I'm looking for a document oriented database to store over millions of invoices with fast reporting speed.
I find some options such as MongoDB, Ravendb, Couchdb but I don't know the risk of performance failure vs. Sql Server Xml type column.
The source of this question is here.
Fast reporting is something that you want to do in sql server. I'm not aware of a good NoSQL solution for this scenario.
RavenDB has the index replication bundle that enables you to replicate an index to a sql table, so that you can do some advanced reports on them.
Reza,
RavenDB seems like a good match here. It all depends on what you are actually calling "reporting".
Doing things like "how many invoices are there for last month" is easy in RavenDB.
As is doing things like "how much money does Northwind owe us?"

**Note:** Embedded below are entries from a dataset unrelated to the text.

theorem sum_map_single (l : List String) (w : String) (c : Int) (hnd : l.Nodup) (hw : w ∈ l) :
    (l.map (fun v => if v = w then c else 0)).sum = c := by
  induction l with
  | nil => cases hw
  | cons a t ih =>
    rcases List.mem_cons.mp hw with h | h
    · subst h
      have hna : w ∉ t := (List.nodup_cons.mp hnd).1
      have hz : (t.map (fun v => if v = w then c else 0)).sum = 0 := by
        apply List.sum_eq_zero
        intro x hx
        obtain ⟨v, hv, rfl⟩ := List.mem_map.mp hx
        rw [if_neg (fun h : v = w => hna (by rw [← h]; exact hv))]
      simp [hz]
    · have hne : a ≠ w := by
        rintro rfl
        exact (List.nodup_cons.mp hnd).1 h
      simp only [List.map_cons, List.sum_cons, if_neg hne]
      rw [ih (List.nodup_cons.mp hnd).2 h, zero_add]

theorem countP_eq_sum_dedup (xs : List String) (P : String → Bool) :
    ((xs.countP P : Nat) : Int) =
      ((PySem.List.dedup xs).map (fun v => if P v then (xs.count v : Int) else 0)).sum := by
  induction xs using List.reverseRecOn with
  | nil => simp
  | append_singleton xs w ih =>
    rw [List.countP_append, dedup_append_singleton]
    by_cases hw : w ∈ xs
    · rw [if_pos hw]
      have hsplit :
          ((PySem.List.dedup xs).map (fun v => if P v then (((xs ++ [w]).count v : Nat) : Int) else 0)).sum =
            ((PySem.List.dedup xs).map (fun v => if P v then (xs.count v : Int) else 0)).sum +
            ((PySem.List.dedup xs).map (fun v => if v = w then (if P w then (1 : Int) else 0) else 0)).sum := by
        rw [← List.sum_map_add]
        apply congrArg
        apply List.map_congr_left
        intro v hv
        rw [List.count_append]
        by_cases hvw : v = w
        · subst hvw
          have h1 : List.count v [v] = 1 := by simp
          by_cases hp : P v = true <;> simp [hp, h1]
        · have hz : List.count v [w] = 0 := List.count_eq_zero.mpr (by simp [hvw])
          rw [hz, if_neg hvw, add_zero]
          simp
      rw [hsplit, sum_map_single _ _ _ (by simp) (by simpa using hw), ← ih]
      rcases Bool.eq_false_or_eq_true (P w) with hp | hp <;> simp [hp]
    · rw [if_neg hw, List.map_append, List.sum_append]
      have hone : (xs ++ [w]).count w = 1 := by
        rw [List.count_append, List.count_eq_zero.mpr (by simpa using hw)]
        simp
      have hcongr :
          ((PySem.List.dedup xs).map (fun v => if P v then (((xs ++ [w]).count v : Nat) : Int) else 0)).sum =
            ((PySem.List.dedup xs).map (fun v => if P v then (xs.count v : Int) else 0)).sum := by
        apply congrArg
        apply List.map_congr_left
        intro v hv
        have hvx : v ∈ xs := by simpa using (PySem.List.mem_dedup _ _).mp hv
        have hvw : v ≠ w := fun h => hw (h ▸ hvx)
        have hz : List.count v [w] = 0 := List.count_eq_zero.mpr (by simp [hvw])
        rw [List.count_append, hz]
        simp
      rw [hcongr, ← ih]
      have hzx : xs.count w = 0 := List.count_eq_zero.mpr (by simpa using hw)
      rcases Bool.eq_false_or_eq_true (P w) with hp | hp <;> simp [hp, hone, hzx]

We don't recommend RavenDB for reporting for the specific case where you have dynamic reporting needs such as the need to do on the fly aggregation.

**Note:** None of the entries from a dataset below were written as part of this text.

-- generic: a guarded fold is a fold over the filtered list
theorem pv_foldl_ite {α β : Type} (p : β → Prop) [DecidablePred p] (f : α → β → α)
    (l : List β) (a : α) :
    l.foldl (fun a x => if p x then f a x else a) a
      = (l.filter (fun x => decide (p x))).foldl f a := by
  induction l generalizing a with
  | nil => rfl
  | cons x t ih =>
      by_cases hx : p x <;> simp [hx, ih]

theorem pv_insert_insert_same {κ ν : Type} [BEq κ] [LawfulBEq κ]
    (d : PySem.Dict κ ν) (k : κ) (v w : ν) :
    (d.insert k v).insert k w = d.insert k w := by
  apply PySem.Dict.ext
  by_cases hc : d.contains k = true
  · rw [PySem.Dict.items_insert_of_contains _ _ (by simp),
      PySem.Dict.items_insert_of_contains _ _ hc,
      PySem.Dict.items_insert_of_contains _ _ hc, List.map_map]
    apply List.map_congr_left
    intro p _
    by_cases hp : p.1 == k <;> simp [hp]
  · have hnk : ∀ p ∈ d.items, (p.1 == k) = false := by
      intro p hp
      have hmem : p.1 ∈ d.keys := by
        simp only [PySem.Dict.keys]; exact List.mem_map_of_mem hp
      have : p.1 ≠ k := by
        intro h; exact hc ((PySem.Dict.contains_iff_mem_keys d k).mpr (h ▸ hmem))
      simpa using this
    rw [PySem.Dict.items_insert_of_contains _ _ (by simp),
      PySem.Dict.items_insert_of_not_contains _ _ (by simpa using hc),
      PySem.Dict.items_insert_of_not_contains _ _ (by simpa using hc),
      List.map_append]
    congr 1
    · conv_rhs => rw [← List.map_id d.items]
      apply List.map_congr_left
      intro p hp
      simp [hnk p hp]
    · simp

-- a run of modifications at one key, starting from a dict where it was just inserted
theorem pv_foldl_modify_insert {κ ν : Type} [BEq κ] [LawfulBEq κ]
    (l : List κ) (k : κ) (d : PySem.Dict κ (PySem.Dict κ ν)) (v : κ → PySem.Dict κ ν → PySem.Dict κ ν)
    (inner0 : PySem.Dict κ ν) :
    l.foldl (fun nb x => nb.modify k PySem.Dict.empty (v x)) (d.insert k inner0)
      = d.insert k (l.foldl (fun inner x => v x inner) inner0) := by
  induction l generalizing inner0 with
  | nil => rfl
  | cons x t ih =>
      simp only [List.foldl_cons, PySem.Dict.modify, PySem.Dict.getD_insert_self,
        pv_insert_insert_same]
      exact ih _

-- facts from Pre_: distinct nodes, duplicate-free key lists
theorem pv_nodes_nodup (partitions : List (String × List (String × Int)))
    (hpre : Pre_neighborhood_table partitions) : (pvToDict partitions).keys.Nodup := by
  have : (pvToDict partitions).keys = partitions.map Prod.fst := by
    simp [pvToDict, PySem.Dict.keys_mk, List.map_map, Function.comp]
  rw [this]; exact hpre.1

theorem pv_kv_nodup (partitions : List (String × List (String × Int)))
    (hpre : Pre_neighborhood_table partitions) :
    ∀ node ∈ (pvToDict partitions).keys, (pvKv (pvToDict partitions) node).Nodup := by
  intro node hmem
  simp only [pvToDict, PySem.Dict.keys_mk, List.map_map, List.mem_map] at hmem
  obtain ⟨q, hq, rfl⟩ := hmem
  have hitem : (q.1, PySem.Dict.mk q.2) ∈ (pvToDict partitions).items := by
    simp only [pvToDict]
    exact List.mem_map_of_mem hq
  have hgd := PySem.Dict.getD_of_mem_items _ hitem (pv_nodes_nodup partitions hpre) PySem.Dict.empty
  unfold pvKv
  simp only [Function.comp_apply]
  rw [hgd, PySem.Dict.keys_mk]
  exact hpre.2 q hq

-- the whole of A's nested fold, for an arbitrary duplicate-free key list and value function
theorem pv_a_shape (keys : List String) (val : String → String → Int) (hnd : keys.Nodup) :
    (keys.foldl
        (fun nb node =>
          keys.foldl
            (fun nb neighbor =>
              if node ≠ neighbor then
                nb.modify node PySem.Dict.empty
                  (fun inner => inner.insert neighbor (val node neighbor))
              else nb)
            (nb.insert node PySem.Dict.empty))
        PySem.Dict.empty).items.map (fun p => (p.1, p.2.items))
      = keys.map (fun node =>
          (node, (keys.filter (fun x => decide (node ≠ x))).map (fun nb => (nb, val node nb)))) := by
  have hbody : (fun (nb : PySem.Dict String (PySem.Dict String Int)) (node : String) =>
      keys.foldl
        (fun nb neighbor =>
          if node ≠ neighbor then
            nb.modify node PySem.Dict.empty
              (fun inner => inner.insert neighbor (val node neighbor))
          else nb)
        (nb.insert node PySem.Dict.empty))
      = (fun nb node => nb.insert node
          ((keys.filter (fun x => decide (node ≠ x))).foldl
            (fun inner x => inner.insert x (val node x)) PySem.Dict.empty)) := by
    funext nb node
    rw [pv_foldl_ite (fun neighbor => node ≠ neighbor)
        (fun (nb : PySem.Dict String (PySem.Dict String Int)) neighbor =>
          PySem.Dict.modify nb node PySem.Dict.empty
            (fun inner => inner.insert neighbor (val node neighbor)))]
    exact pv_foldl_modify_insert _ _ _ _ _
  rw [hbody,
    PySem.Dict.items_foldl_insert_fresh keys (fun a => a) _ PySem.Dict.empty
      (by intro a _; simp) (by simpa using hnd)]
  simp only [show (PySem.Dict.empty : PySem.Dict String (PySem.Dict String Int)).items = []
      from rfl, List.nil_append, List.map_map]
  apply List.map_congr_left
  intro node _
  simp only [Function.comp_apply]
  rw [PySem.Dict.items_foldl_insert_fresh _ (fun a => a) _ PySem.Dict.empty
      (by intro a _; simp) (by simpa using hnd.filter _)]
  simp [PySem.Dict.empty]

theorem pv_table_a (partitions : List (String × List (String × Int)))
    (hpre : Pre_neighborhood_table partitions) :
    neighborhood_table partitions = pvSpecTable partitions := by
  have hnodes := pv_nodes_nodup partitions hpre
  have hkv := pv_kv_nodup partitions hpre
  unfold neighborhood_table pvSpecTable
  rw [pv_a_shape (pvToDict partitions).keys
      (fun node neighbor =>
        PySem.Set.len
          (PySem.Set.inter
            (PySem.Set.ofList ((pvToDict partitions).getD node PySem.Dict.empty).keys)
            ((pvToDict partitions).getD neighbor PySem.Dict.empty).keys)) hnodes]
  apply List.map_congr_left
  intro node hnode
  have hfil : List.filter (fun x => decide (node ≠ x)) (pvToDict partitions).keys
      = List.filter (fun nb => decide (nb ≠ node)) (pvToDict partitions).keys := by
    apply List.filter_congr; intro x _; simp [ne_comm]
  rw [hfil]
  refine congrArg _ ?_
  apply List.map_congr_left
  intro nb hnb
  refine congrArg _ ?_
  rw [show PySem.Set.ofList ((pvToDict partitions).getD node PySem.Dict.empty).keys
      = ((pvToDict partitions).getD node PySem.Dict.empty).keys
      from PySem.Set.ofList_eq_self_of_nodup _ (hkv node hnode)]
  simp [pvKv, PySem.Set.len, PySem.Set.inter, List.countP_eq_length_filter]

-- one pass of B's index-building loop, seen through getD
theorem pv_inner_getD (ks : List String) (hnd : ks.Nodup) (x c : String)
    (idx : PySem.Dict String (List String)) :
    (ks.foldl (fun idx key => idx.modify key [] (fun ll => ll ++ [x])) idx).getD c []
      = idx.getD c [] ++ (if ks.contains c then [x] else []) := by
  have h1 : ks.foldl (fun idx key => idx.modify key [] (fun ll => ll ++ [x])) idx
      = (ks.map (fun k => (k, x))).foldl
          (fun d p => d.modify p.1 [] (fun ll => ll ++ [p.2])) idx := by
    rw [List.foldl_map]
  rw [h1, PySem.Dict.getD_foldl_modify_append, List.filter_map, List.map_map]
  congr 1
  have h2 : (ks.filter (fun k => k == c)) = List.replicate (ks.count c) c :=
    List.filter_beq c
  by_cases hm : c ∈ ks
  · rw [show (fun p => p.1 == c) ∘ (fun k => ((k, x) : String × String)) = (fun k => k == c)
        from rfl, h2, List.count_eq_one_of_mem hnd hm]
    simp [hm]
  · rw [show (fun p => p.1 == c) ∘ (fun k => ((k, x) : String × String)) = (fun k => k == c)
        from rfl, h2, List.count_eq_zero_of_not_mem hm]
    simp [hm]

-- B's full index, seen through getD: the nodes whose key list carries c, in order
theorem pv_index_getD (g : String → List String) (l : List String) (c : String)
    (idx : PySem.Dict String (List String)) (hg : ∀ x ∈ l, (g x).Nodup) :
    (l.foldl (fun idx node =>
        (g node).foldl (fun idx key => idx.modify key [] (fun ll => ll ++ [node])) idx)
      idx).getD c []
      = idx.getD c [] ++ l.filter (fun x => (g x).contains c) := by
  induction l generalizing idx with
  | nil => simp
  | cons x t ih =>
      rw [List.foldl_cons, ih _ (fun y hy => hg y (List.mem_cons_of_mem x hy)),
        pv_inner_getD (g x) (hg x List.mem_cons_self) x c idx, List.filter_cons]
      by_cases hm : c ∈ g x <;> simp [hm]

-- B's co-occurrence counter, seen through getD
theorem pv_counts_getD (idxget : String → List String) (l : List String)
    (c0 : PySem.Dict String Int) (nb : String) :
    (l.foldl (fun c key =>
        (idxget key).foldl (fun c o => c.modify o 0 (· + 1)) c) c0).getD nb 0
      = c0.getD nb 0 + (l.map (fun key => ((idxget key).count nb : Int))).sum := by
  induction l generalizing c0 with
  | nil => simp
  | cons x t ih =>
      rw [List.foldl_cons, ih, PySem.Dict.getD_foldl_modify_add_one]
      simp [add_assoc]

theorem pv_table_b (partitions : List (String × List (String × Int)))
    (hpre : Pre_neighborhood_table partitions) :
    neighborhood_table_alt partitions = pvSpecTable partitions := by
  have hnodes := pv_nodes_nodup partitions hpre
  have hkv := pv_kv_nodup partitions hpre
  unfold neighborhood_table_alt pvSpecTable
  apply List.map_congr_left
  intro node hnode
  refine congrArg _ ?_
  apply List.map_congr_left
  intro nb hnb
  have hnbmem : nb ∈ (pvToDict partitions).keys := (List.mem_filter.mp hnb).1
  refine congrArg _ ?_
  rw [pv_counts_getD, show (PySem.Dict.empty : PySem.Dict String Int).getD nb 0 = 0 from rfl,
    zero_add]
  have hidx : ∀ key : String,
      ((pvToDict partitions).keys.foldl (fun idx node =>
          ((pvToDict partitions).getD node PySem.Dict.empty).keys.foldl
            (fun idx key => idx.modify key [] (fun ll => ll ++ [node])) idx)
        PySem.Dict.empty).getD key []
      = (pvToDict partitions).keys.filter (fun x => (pvKv (pvToDict partitions) x).contains key) := by
    intro key
    exact pv_index_getD (fun x => pvKv (pvToDict partitions) x) (pvToDict partitions).keys key
      PySem.Dict.empty hkv
  simp only [hidx]
  have hcount : ∀ key : String,
      ((pvToDict partitions).keys.filter
          (fun x => (pvKv (pvToDict partitions) x).contains key)).count nb
        = if (pvKv (pvToDict partitions) nb).contains key then 1 else 0 := by
    intro key
    by_cases hkey : key ∈ pvKv (pvToDict partitions) nb
    · rw [List.count_filter (by simpa using hkey)]
      simp [List.count_eq_one_of_mem hnodes hnbmem, hkey]
    · rw [List.count_eq_zero_of_not_mem
        (fun hmemf => hkey (by simpa using (List.mem_filter.mp hmemf).2))]
      simp [hkey]
  simp only [hcount]
  have hcast : (fun key => (((if (pvKv (pvToDict partitions) nb).contains key = true then 1 else 0 : Nat) : Int)))
      = (fun key => if (pvKv (pvToDict partitions) nb).contains key = true then (1 : Int) else 0) := by
    funext key; split <;> simp
  rw [hcast, PySem.List.sum_map_ite_one_zero (fun key => (pvKv (pvToDict partitions) nb).contains key)]
  simp [pvKv]

-- ===== VERDICT (by name: the statement is the Claim_ definition above) =====
theorem neighborhood_table_spec : Claim_equal_neighborhood_table := by
  intro partitions _ hpre
  unfold Spec_neighborhood_table
  rw [pv_table_a partitions hpre, pv_table_b partitions hpre]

What is it that you are actually trying to do with regards to reporting?
That aside, invoices is a nice place where RavenDB truly shines, especially given the other parameters of this question with the dynamic nature of the invoices.
but I don't know the risk of performance failure vs. Sql Server Xml type column.
Epic fail already here. Invoices are relational data in most cases (in all you need) so address links, line items, numbers and prices are in tables, not XML data type. This is the "ok, so - you planned to wkr at McDonalds, not in our team?" level design decision.
What line items and invoices may have is additional data in XML (like timesheets etc.) but if you run accounting, you dont run it as documents.

Classroom management software; storing data? [closed]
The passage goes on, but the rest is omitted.